Through the process, the physical process failure of the passive system can be applied to the probability safety evaluation process, the probability safety analysis model of the passive power station is perfected, and an effective method is provided for ensuring the correctness and the rationality of the model. On the basis, a good foundation can be provided for the overall safety evaluation of the nuclear power station, the optimization of system design, the identification of important equipment, the subsequent operation maintenance or risk real-time monitoring of the nuclear power station and other work.
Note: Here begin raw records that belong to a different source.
-- pv_equiv track=rewrite | github.com/facebookresearch/personal-timeline | code/create_summary_LLEntries.py | homeOrNot
-- ===== SOURCE A (Python) =====
-- HOME_CITIES = ["Los Altos", "Palo Alto", "Mountain View", "San Francisco", "Burlingame", "Milpitas", "San Jose"]
--
-- def homeOrNot(day):
--     home = 0
--     away = 0
--     cities, states, countries = [], [], []
--     for loc in day:
--
--         if loc[0] != "" and loc[0] not in cities:
--             cities.append(loc[0])
--         if loc[1] != "" and loc[1] not in states:
--             states.append(loc[1])
--         if loc[2] != "" and loc[2] not in countries:
--             countries.append(loc[2])
--
--
--     if len(list(set(HOME_CITIES) & set(cities))) > 0:
--         home = 1
--     for country in countries:
--         if country != "United States":
--             away = 1
--     for state in states:
--         if state != "California":
--             away = 1
--     if home == 0 and away == 0:
--         return ("unknown")
--     if home == 1 and away == 0:
--         return ("home")
--     if home == 0 and away == 1:
--         return ("away")
--     return ("both")
-- ===== SOURCE B (Python) =====
-- HOME_CITIES = ["Los Altos", "Palo Alto", "Mountain View", "San Francisco", "Burlingame", "Milpitas", "San Jose"]
--
-- def homeOrNot(day):
--     home = any(loc[0] in HOME_CITIES for loc in day)
--     away = any(loc[1] not in ("", "California") or loc[2] not in ("", "United States")
--                for loc in day)
--     if home:
--         return "both" if away else "home"
--     return "away" if away else "unknown"
-- ===== Notes on version B (the rewrite author's own statement) =====
-- stated objective: simpler
-- what changed: Drops A's three deduplicated accumulator lists and its set-intersection/flag loops: B computes the two booleans home/away by a single any() reduction over the day and picks the answer with a nested conditional.
import Mathlib
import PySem

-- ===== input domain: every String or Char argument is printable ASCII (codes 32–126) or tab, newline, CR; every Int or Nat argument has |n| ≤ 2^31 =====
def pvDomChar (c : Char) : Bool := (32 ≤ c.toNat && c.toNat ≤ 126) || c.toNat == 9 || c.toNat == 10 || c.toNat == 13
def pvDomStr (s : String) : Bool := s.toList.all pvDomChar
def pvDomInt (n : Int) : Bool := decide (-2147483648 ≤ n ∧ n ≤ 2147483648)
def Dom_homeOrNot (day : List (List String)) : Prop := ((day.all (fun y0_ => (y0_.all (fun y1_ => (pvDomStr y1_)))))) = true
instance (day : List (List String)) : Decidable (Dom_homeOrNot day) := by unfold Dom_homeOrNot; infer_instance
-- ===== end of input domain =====

-- B replaces A's build-dedup-lists-then-scan structure by two direct any-reductions over the day
-- and a nested conditional on the (home, away) pair; objective: simpler.

-- ===== PORT A =====
def pvHomeCities : List String :=
  ["Los Altos", "Palo Alto", "Mountain View", "San Francisco", "Burlingame", "Milpitas", "San Jose"]

def pvStepA (acc : List String × List String × List String) (loc : List String) :
    List String × List String × List String :=
  let c0 := PySem.List.pyGetD loc 0 ""
  let c1 := PySem.List.pyGetD loc 1 ""
  let c2 := PySem.List.pyGetD loc 2 ""
  let cities := if c0 ≠ "" ∧ c0 ∉ acc.1 then acc.1 ++ [c0] else acc.1
  let states := if c1 ≠ "" ∧ c1 ∉ acc.2.1 then acc.2.1 ++ [c1] else acc.2.1
  let countries := if c2 ≠ "" ∧ c2 ∉ acc.2.2 then acc.2.2 ++ [c2] else acc.2.2
  (cities, states, countries)

def homeOrNot (day : List (List String)) : String :=
  let acc := day.foldl pvStepA ([], [], [])
  let home : Int :=
    if 0 < (PySem.Set.inter (PySem.Set.ofList pvHomeCities) (PySem.Set.ofList acc.1)).length
    then 1 else 0
  let away : Int := acc.2.2.foldl (fun a country => if country ≠ "United States" then 1 else a) 0
  let away := acc.2.1.foldl (fun a st => if st ≠ "California" then 1 else a) away
  if home = 0 ∧ away = 0 then "unknown"
  else if home = 1 ∧ away = 0 then "home"
  else if home = 0 ∧ away = 1 then "away"
  else "both"

-- ===== PORT B ===== (shares the HOME_CITIES constant pvHomeCities with A's port)
def pvHomeHit (loc : List String) : Bool := pvHomeCities.contains (PySem.List.pyGetD loc 0 "")

def pvAwayHit (loc : List String) : Bool :=
  (decide (PySem.List.pyGetD loc 1 "" ≠ "" ∧ PySem.List.pyGetD loc 1 "" ≠ "California")) ||
  (decide (PySem.List.pyGetD loc 2 "" ≠ "" ∧ PySem.List.pyGetD loc 2 "" ≠ "United States"))

def homeOrNot_alt (day : List (List String)) : String :=
  let home := day.any pvHomeHit
  let away := day.any pvAwayHit
  if home then (if away then "both" else "home")
  else (if away then "away" else "unknown")

-- ===== PRECONDITION & SPEC =====
-- A indexes loc[0], loc[1], loc[2] unconditionally, so any location list shorter than 3 raises
-- IndexError; Pre_ admits exactly the inputs where every location has at least 3 fields.
def Pre_homeOrNot (day : List (List String)) : Prop := ∀ loc ∈ day, 3 ≤ loc.length
instance (day : List (List String)) : Decidable (Pre_homeOrNot day) := by unfold Pre_homeOrNot; infer_instance

def pvWitness_homeOrNot : List (List String) := [["San Jose", "California", "United States"], ["", "Nevada", ""]]

def Spec_homeOrNot (day : List (List String)) (out : String) : Prop := out = homeOrNot_alt day
instance (day : List (List String)) (out : String) : Decidable (Spec_homeOrNot day out) := by unfold Spec_homeOrNot; infer_instance

-- ===== CLAIM (what is proved, stated in full; the proofs are below) =====
def Claim_equal_homeOrNot : Prop := ∀ (day : List (List String)), Dom_homeOrNot day → Pre_homeOrNot day → Spec_homeOrNot day (homeOrNot day)

-- ===== LEMMAS AND PROOFS =====

-- membership in the three deduplicated lists A's first loop builds
theorem pv_mem_fold1 (day : List (List String)) (c s co : List String) (x : String) :
    x ∈ (day.foldl pvStepA (c, s, co)).1 ↔
      x ∈ c ∨ (x ≠ "" ∧ ∃ loc ∈ day, PySem.List.pyGetD loc 0 "" = x) := by
  induction day generalizing c s co with
  | nil => simp
  | cons loc rest ih =>
      simp only [List.foldl_cons, pvStepA, ih]
      split_ifs with h1 <;> simp only [List.mem_append, List.mem_cons] <;> aesop

theorem pv_mem_fold2 (day : List (List String)) (c s co : List String) (x : String) :
    x ∈ (day.foldl pvStepA (c, s, co)).2.1 ↔
      x ∈ s ∨ (x ≠ "" ∧ ∃ loc ∈ day, PySem.List.pyGetD loc 1 "" = x) := by
  induction day generalizing c s co with
  | nil => simp
  | cons loc rest ih =>
      simp only [List.foldl_cons, pvStepA, ih]
      split_ifs with h1 <;> simp only [List.mem_append, List.mem_cons] <;> aesop

theorem pv_mem_fold3 (day : List (List String)) (c s co : List String) (x : String) :
    x ∈ (day.foldl pvStepA (c, s, co)).2.2 ↔
      x ∈ co ∨ (x ≠ "" ∧ ∃ loc ∈ day, PySem.List.pyGetD loc 2 "" = x) := by
  induction day generalizing c s co with
  | nil => simp
  | cons loc rest ih =>
      simp only [List.foldl_cons, pvStepA, ih]
      split_ifs with h1 <;> simp only [List.mem_append, List.mem_cons] <;> aesop

-- A's flag loop: fold over l sets the flag iff some element differs from k
theorem pv_flag_fold (l : List String) (k : String) (a : Int) :
    l.foldl (fun a x => if x ≠ k then 1 else a) a
      = if ∃ x ∈ l, x ≠ k then 1 else a := by
  induction l generalizing a with
  | nil => simp
  | cons y rest ih =>
      rw [List.foldl_cons]
      by_cases h : y ≠ k
      · rw [if_pos h, ih]
        have hc : ∃ x ∈ y :: rest, x ≠ k := ⟨y, List.mem_cons_self, h⟩
        rw [if_pos hc]
        split_ifs <;> rfl
      · push Not at h
        rw [if_neg (by simp [h]), ih]
        have he : (∃ x ∈ y :: rest, x ≠ k) ↔ (∃ x ∈ rest, x ≠ k) := by
          simp only [List.mem_cons]
          constructor
          · rintro ⟨x, hx | hx, hk⟩
            · exact absurd (hx.trans h) hk
            · exact ⟨x, hx, hk⟩
          · rintro ⟨x, hx, hk⟩
            exact ⟨x, Or.inr hx, hk⟩
        simp only [he]

-- ===== VERDICT (by name: the statement is the Claim_ definition above) =====
theorem homeOrNot_spec : Claim_equal_homeOrNot := by
  intro day _ _
  unfold Spec_homeOrNot homeOrNot homeOrNot_alt
  simp only [pv_flag_fold]
  have hhome : (0 < (PySem.Set.inter (PySem.Set.ofList pvHomeCities)
        (PySem.Set.ofList (day.foldl pvStepA ([], [], [])).1)).length)
      ↔ day.any pvHomeHit = true := by
    rw [List.length_pos_iff]
    rw [← List.isEmpty_eq_false_iff, List.isEmpty_eq_false_iff_exists_mem]
    simp only [PySem.Set.mem_inter, PySem.Set.mem_ofList, pv_mem_fold1, List.any_eq_true,
      pvHomeHit, List.contains_iff_mem, List.not_mem_nil, false_or]
    constructor
    · rintro ⟨x, hx, -, hloc⟩
      obtain ⟨loc, hm, he⟩ := hloc
      exact ⟨loc, hm, by rw [he]; exact hx⟩
    · rintro ⟨loc, hm, hx⟩
      refine ⟨PySem.List.pyGetD loc 0 "", hx, ?_, ⟨loc, hm, rfl⟩⟩
      intro he; rw [he] at hx; revert hx; simp [pvHomeCities]
  have haway : ((∃ x ∈ (day.foldl pvStepA ([], [], [])).2.2, x ≠ "United States") ∨
        (∃ x ∈ (day.foldl pvStepA ([], [], [])).2.1, x ≠ "California"))
      ↔ day.any pvAwayHit = true := by
    simp only [pv_mem_fold2, pv_mem_fold3, List.any_eq_true, pvAwayHit, List.not_mem_nil,
      false_or, Bool.or_eq_true, decide_eq_true_eq]
    constructor
    · rintro (⟨x, ⟨hne, loc, hm, he⟩, hk⟩ | ⟨x, ⟨hne, loc, hm, he⟩, hk⟩)
      · exact ⟨loc, hm, Or.inr ⟨by rw [he]; exact hne, by rw [he]; exact hk⟩⟩
      · exact ⟨loc, hm, Or.inl ⟨by rw [he]; exact hne, by rw [he]; exact hk⟩⟩
    · rintro ⟨loc, hm, (⟨h1, h2⟩ | ⟨h1, h2⟩)⟩
      · exact Or.inr ⟨_, ⟨h1, loc, hm, rfl⟩, h2⟩
      · exact Or.inl ⟨_, ⟨h1, loc, hm, rfl⟩, h2⟩
  by_cases hP : 0 < (PySem.Set.inter (PySem.Set.ofList pvHomeCities)
        (PySem.Set.ofList (day.foldl pvStepA ([], [], [])).1)).length <;>
  by_cases hQ1 : ∃ x ∈ (day.foldl pvStepA ([], [], [])).2.1, x ≠ "California" <;>
  by_cases hQ2 : ∃ x ∈ (day.foldl pvStepA ([], [], [])).2.2, x ≠ "United States" <;>
  · have HB := hhome
    have WB := haway
    simp only [hP, hQ1, hQ2, true_iff, or_false, or_true, iff_false, false_iff,
      not_or] at HB WB
    simp [hP, hQ1, hQ2, HB, WB]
The application of the passive system physical process failure in the nuclear power plant probabilistic safety analysis model is further described in more detail below with reference to FIG. 2. FIG. 2 illustrates a flow diagram of a method of applying passive physical process failure according to further embodiments of the present invention. Prior to application of the method, passive system reliability results are obtained according to a passive system reliability averaging method such as RMPS or APSRA.

As in fig. 1, first, in step S201, an event tree in the probabilistic security evaluation model is determined.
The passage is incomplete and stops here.